- PROBLEM DETAILS: From the first line to the last, write out the records exactly.

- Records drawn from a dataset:
★ ★ ★ ★ ★

-- pv_equiv track=rewrite | github.com/unnatisinghal7/CSCI-561-AI | HW2/my_player3.py | find_died_pieces
-- ===== SOURCE A (Python) =====
-- def detect_neighbor(board, i, j):
--     neighbors = []
--     # Detect borders and add neighbor coordinates
--     if i > 0: neighbors.append((i-1, j))
--     if i < len(board) - 1: neighbors.append((i+1, j))
--     if j > 0: neighbors.append((i, j-1))
--     if j < len(board) - 1: neighbors.append((i, j+1))
--     return neighbors
--
-- def detect_neighbor_ally(board, i, j):
--     neighbors = detect_neighbor(board, i, j)  # Detect neighbors
--     group_allies = []
--     # Iterate through neighbors
--     for piece in neighbors:
--         # Add to allies list if having the same color
--         if board[piece[0]][piece[1]] == board[i][j]:
--             group_allies.append(piece)
--     return group_allies
--
-- def ally_dfs(board, i, j):
--     stack = [(i, j)]  # stack for DFS search
--     ally_members = []  # record allies positions during the search
--     while stack:
--         piece = stack.pop()
--         ally_members.append(piece)
--         neighbor_allies = detect_neighbor_ally(board, piece[0], piece[1])
--         for ally in neighbor_allies:
--             if ally not in stack and ally not in ally_members:
--                 stack.append(ally)
--     return ally_members
--
-- def find_liberty_positions(board, i, j):
--     # have to implement set so that we do not count liberty for an element twice
--     liberty_places = set()
--     ally_members = ally_dfs(board, i, j)
--     for member in ally_members:
--         neighbors = detect_neighbor(board, member[0], member[1])
--         for piece in neighbors:
--             # If there is empty space around a piece, it has liberty
--             if board[piece[0]][piece[1]] == 0:
--                 liberty_places.add((piece[0], piece[1]))
--
--     # If none of the pieces in a allied group has an empty space, it has no liberty
--     return liberty_places
--
-- def find_died_pieces(board, piece_type):
--     died_pieces = []
--
--     for i in range(len(board)):
--         for j in range(len(board)):
--             # Check if there is a piece at this position:
--             if board[i][j] == piece_type:
--                 # The piece die if it has no liberty
--                 if len(find_liberty_positions(board, i, j)) == 0:
--                     died_pieces.append((i,j))
--     return died_pieces
-- ===== SOURCE B (Python) =====
-- def find_died_pieces(board, piece_type):
--     # Reverse reachability in one sweep: seed every piece_type stone that
--     # touches an empty cell, spread "alive" through same-colored neighbors
--     # once, then list the stones never reached (row-major).
--     n = len(board)
--     alive = set()
--     queue = []
--     for i in range(n):
--         for j in range(n):
--             if board[i][j] == piece_type and any(board[a][b] == 0 for (a, b) in _neighbors(n, i, j)):
--                 alive.add((i, j))
--                 queue.append((i, j))
--     while queue:
--         x, y = queue.pop()
--         for (a, b) in _neighbors(n, x, y):
--             if board[a][b] == piece_type and (a, b) not in alive:
--                 alive.add((a, b))
--                 queue.append((a, b))
--     return [(i, j) for i in range(n) for j in range(n)
--             if board[i][j] == piece_type and (i, j) not in alive]
--
-- def _neighbors(n, i, j):
--     out = []
--     if i > 0: out.append((i - 1, j))
--     if i < n - 1: out.append((i + 1, j))
--     if j > 0: out.append((i, j - 1))
--     if j < n - 1: out.append((i, j + 1))
--     return out
-- ===== Notes on version B (the rewrite author's own statement) =====
-- stated objective: alternative
-- what changed: A rediscovers each stone's whole group by DFS (with linear stack/membership scans) and recomputes its liberty set separately for every stone; B instead does one multi-source sweep: it seeds every piece_type stone adjacent to an empty cell, spreads 'alive' once through same-colored neighbors with a visited set, and returns the never-reached stones in row-major order.
import Mathlib
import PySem

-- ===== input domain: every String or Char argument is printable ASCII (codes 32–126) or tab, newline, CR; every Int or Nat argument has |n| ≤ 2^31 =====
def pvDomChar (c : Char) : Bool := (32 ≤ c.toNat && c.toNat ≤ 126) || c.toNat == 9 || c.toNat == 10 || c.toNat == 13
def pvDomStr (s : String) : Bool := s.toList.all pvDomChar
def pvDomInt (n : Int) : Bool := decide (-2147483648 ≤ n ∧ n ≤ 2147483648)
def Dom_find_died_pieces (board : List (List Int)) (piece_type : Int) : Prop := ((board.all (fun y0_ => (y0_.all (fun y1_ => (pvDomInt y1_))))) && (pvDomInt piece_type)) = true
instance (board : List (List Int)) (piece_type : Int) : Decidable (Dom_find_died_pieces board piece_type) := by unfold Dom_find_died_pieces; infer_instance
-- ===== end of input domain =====

-- B replaces A's per-stone DFS + per-stone liberty set by ONE multi-source sweep from the
-- liberty-touching stones (objective: alternative). Under Pre_ (no row shorter than the board),
-- board[x][y] is in range wherever either program reads it; both ports read cells through
-- the same total helper `cellAt` (default 0), exact on Pre_.
def cellAt (board : List (List Int)) (i j : Int) : Int :=
  PySem.List.pyGetD (PySem.List.pyGetD board i []) j 0

-- ===== PORT A =====
-- detect_neighbor: the four guarded appends, in Python's order.
def detect_neighbor (board : List (List Int)) (i j : Int) : List (Int × Int) :=
  let n : Int := PySem.List.len board
  ((((if i > 0 then [((i-1 : Int), j)] else []) ++
     (if i < n - 1 then [((i+1 : Int), j)] else [])) ++
     (if j > 0 then [(i, (j-1 : Int))] else [])) ++
     (if j < n - 1 then [(i, (j+1 : Int))] else []))
theorem shape_matSet {m : List (List Int)} {n : Nat} (h : Shape m n) (i j : Int) (v : Int)
    (hi : 0 ≤ i) (hj : 0 ≤ j) (hin : i.toNat < n) : Shape (matSet m i j v) n := by
  have hrlen : (PySem.List.pyGetD m i []).length = n := by
    rw [row_pyGetD h i hi hin]; exact h.2 _ (List.getElem_mem _)
  refine ⟨by simp [matSet, PySem.List.length_pySetD, h.1], ?_⟩
  intro r hr
  rw [matSet, PySem.List.pySetD_of_nonneg _ _ hi] at hr
  rcases List.mem_or_eq_of_mem_set hr with hmem | heq
  · exact h.2 r hmem
  · subst heq
    rw [PySem.List.pySetD_of_nonneg _ _ hj, List.length_set]
    exact hrlen

theorem natGet_matSet {m : List (List Int)} {n : Nat} (h : Shape m n) (i j : Int) (v : Int)
    (hi : 0 ≤ i) (hj : 0 ≤ j) (hin : i.toNat < n) (hjn : j.toNat < n) (p q : Nat)
    (_hp : p < n) (_hq : q < n) :
    natGet (matSet m i j v) p q = if p = i.toNat ∧ q = j.toNat then v else natGet m p q := by
  have hrlen : (PySem.List.pyGetD m i []).length = n := by
    rw [row_pyGetD h i hi hin]; exact h.2 _ (List.getElem_mem _)
  rw [natGet, matSet, PySem.List.pySetD_of_nonneg _ _ hi, PySem.List.pySetD_of_nonneg _ _ hj,
    getD_set_gen _ _ _ _ _ (by have := h.1; omega)]
  by_cases hpi : p = i.toNat
  · rw [if_pos hpi, getD_set_gen _ _ _ _ _ (by omega)]
    by_cases hqj : q = j.toNat
    · simp [hqj, hpi]
    · rw [if_neg hqj, if_neg (by tauto), natGet, hpi, pyGetD_nonneg' _ _ _ hi]
  · rw [if_neg hpi, if_neg (by tauto), natGet]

★ ★ ★ ★ ★

- THE ANSWER:
-- pv_equiv track=rewrite | github.com/unnatisinghal7/CSCI-561-AI | HW2/my_player3.py | find_died_pieces
-- ===== SOURCE A (Python) =====
-- def detect_neighbor(board, i, j):
--     neighbors = []
--     # Detect borders and add neighbor coordinates
--     if i > 0: neighbors.append((i-1, j))
--     if i < len(board) - 1: neighbors.append((i+1, j))
--     if j > 0: neighbors.append((i, j-1))
--     if j < len(board) - 1: neighbors.append((i, j+1))
--     return neighbors
--
-- def detect_neighbor_ally(board, i, j):
--     neighbors = detect_neighbor(board, i, j)  # Detect neighbors
--     group_allies = []
--     # Iterate through neighbors
--     for piece in neighbors:
--         # Add to allies list if having the same color
--         if board[piece[0]][piece[1]] == board[i][j]:
--             group_allies.append(piece)
--     return group_allies
--
-- def ally_dfs(board, i, j):
--     stack = [(i, j)]  # stack for DFS search
--     ally_members = []  # record allies positions during the search
--     while stack:
--         piece = stack.pop()
--         ally_members.append(piece)
--         neighbor_allies = detect_neighbor_ally(board, piece[0], piece[1])
--         for ally in neighbor_allies:
--             if ally not in stack and ally not in ally_members:
--                 stack.append(ally)
--     return ally_members
--
-- def find_liberty_positions(board, i, j):
--     # have to implement set so that we do not count liberty for an element twice
--     liberty_places = set()
--     ally_members = ally_dfs(board, i, j)
--     for member in ally_members:
--         neighbors = detect_neighbor(board, member[0], member[1])
--         for piece in neighbors:
--             # If there is empty space around a piece, it has liberty
--             if board[piece[0]][piece[1]] == 0:
--                 liberty_places.add((piece[0], piece[1]))
--
--     # If none of the pieces in a allied group has an empty space, it has no liberty
--     return liberty_places
--
-- def find_died_pieces(board, piece_type):
--     died_pieces = []
--
--     for i in range(len(board)):
--         for j in range(len(board)):
--             # Check if there is a piece at this position:
--             if board[i][j] == piece_type:
--                 # The piece die if it has no liberty
--                 if len(find_liberty_positions(board, i, j)) == 0:
--                     died_pieces.append((i,j))
--     return died_pieces
-- ===== SOURCE B (Python) =====
-- def find_died_pieces(board, piece_type):
--     # Reverse reachability in one sweep: seed every piece_type stone that
--     # touches an empty cell, spread "alive" through same-colored neighbors
--     # once, then list the stones never reached (row-major).
--     n = len(board)
--     alive = set()
--     queue = []
--     for i in range(n):
--         for j in range(n):
--             if board[i][j] == piece_type and any(board[a][b] == 0 for (a, b) in _neighbors(n, i, j)):
--                 alive.add((i, j))
--                 queue.append((i, j))
--     while queue:
--         x, y = queue.pop()
--         for (a, b) in _neighbors(n, x, y):
--             if board[a][b] == piece_type and (a, b) not in alive:
--                 alive.add((a, b))
--                 queue.append((a, b))
--     return [(i, j) for i in range(n) for j in range(n)
--             if board[i][j] == piece_type and (i, j) not in alive]
--
-- def _neighbors(n, i, j):
--     out = []
--     if i > 0: out.append((i - 1, j))
--     if i < n - 1: out.append((i + 1, j))
--     if j > 0: out.append((i, j - 1))
--     if j < n - 1: out.append((i, j + 1))
--     return out
-- ===== Notes on version B (the rewrite author's own statement) =====
-- stated objective: alternative
-- what changed: A rediscovers each stone's whole group by DFS (with linear stack/membership scans) and recomputes its liberty set separately for every stone; B instead does one multi-source sweep: it seeds every piece_type stone adjacent to an empty cell, spreads 'alive' once through same-colored neighbors with a visited set, and returns the never-reached stones in row-major order.
import Mathlib
import PySem

-- ===== input domain: every String or Char argument is printable ASCII (codes 32–126) or tab, newline, CR; every Int or Nat argument has |n| ≤ 2^31 =====
def pvDomChar (c : Char) : Bool := (32 ≤ c.toNat && c.toNat ≤ 126) || c.toNat == 9 || c.toNat == 10 || c.toNat == 13
def pvDomStr (s : String) : Bool := s.toList.all pvDomChar
def pvDomInt (n : Int) : Bool := decide (-2147483648 ≤ n ∧ n ≤ 2147483648)
def Dom_find_died_pieces (board : List (List Int)) (piece_type : Int) : Prop := ((board.all (fun y0_ => (y0_.all (fun y1_ => (pvDomInt y1_))))) && (pvDomInt piece_type)) = true
instance (board : List (List Int)) (piece_type : Int) : Decidable (Dom_find_died_pieces board piece_type) := by unfold Dom_find_died_pieces; infer_instance
-- ===== end of input domain =====

-- B replaces A's per-stone DFS + per-stone liberty set by ONE multi-source sweep from the
-- liberty-touching stones (objective: alternative). Under Pre_ (no row shorter than the board),
-- board[x][y] is in range wherever either program reads it; both ports read cells through
-- the same total helper `cellAt` (default 0), exact on Pre_.
def cellAt (board : List (List Int)) (i j : Int) : Int :=
  PySem.List.pyGetD (PySem.List.pyGetD board i []) j 0

-- ===== PORT A =====
-- detect_neighbor: the four guarded appends, in Python's order.
def detect_neighbor (board : List (List Int)) (i j : Int) : List (Int × Int) :=
  let n : Int := PySem.List.len board
  ((((if i > 0 then [((i-1 : Int), j)] else []) ++
     (if i < n - 1 then [((i+1 : Int), j)] else [])) ++
     (if j > 0 then [(i, (j-1 : Int))] else [])) ++
     (if j < n - 1 then [(i, (j+1 : Int))] else []))
theorem shape_matSet {m : List (List Int)} {n : Nat} (h : Shape m n) (i j : Int) (v : Int)
    (hi : 0 ≤ i) (hj : 0 ≤ j) (hin : i.toNat < n) : Shape (matSet m i j v) n := by
  have hrlen : (PySem.List.pyGetD m i []).length = n := by
    rw [row_pyGetD h i hi hin]; exact h.2 _ (List.getElem_mem _)
  refine ⟨by simp [matSet, PySem.List.length_pySetD, h.1], ?_⟩
  intro r hr
  rw [matSet, PySem.List.pySetD_of_nonneg _ _ hi] at hr
  rcases List.mem_or_eq_of_mem_set hr with hmem | heq
  · exact h.2 r hmem
  · subst heq
    rw [PySem.List.pySetD_of_nonneg _ _ hj, List.length_set]
    exact hrlen

theorem natGet_matSet {m : List (List Int)} {n : Nat} (h : Shape m n) (i j : Int) (v : Int)
    (hi : 0 ≤ i) (hj : 0 ≤ j) (hin : i.toNat < n) (hjn : j.toNat < n) (p q : Nat)
    (_hp : p < n) (_hq : q < n) :
    natGet (matSet m i j v) p q = if p = i.toNat ∧ q = j.toNat then v else natGet m p q := by
  have hrlen : (PySem.List.pyGetD m i []).length = n := by
    rw [row_pyGetD h i hi hin]; exact h.2 _ (List.getElem_mem _)
  rw [natGet, matSet, PySem.List.pySetD_of_nonneg _ _ hi, PySem.List.pySetD_of_nonneg _ _ hj,
    getD_set_gen _ _ _ _ _ (by have := h.1; omega)]
  by_cases hpi : p = i.toNat
  · rw [if_pos hpi, getD_set_gen _ _ _ _ _ (by omega)]
    by_cases hqj : q = j.toNat
    · simp [hqj, hpi]
    · rw [if_neg hqj, if_neg (by tauto), natGet, hpi, pyGetD_nonneg' _ _ _ hi]
  · rw [if_neg hpi, if_neg (by tauto), natGet]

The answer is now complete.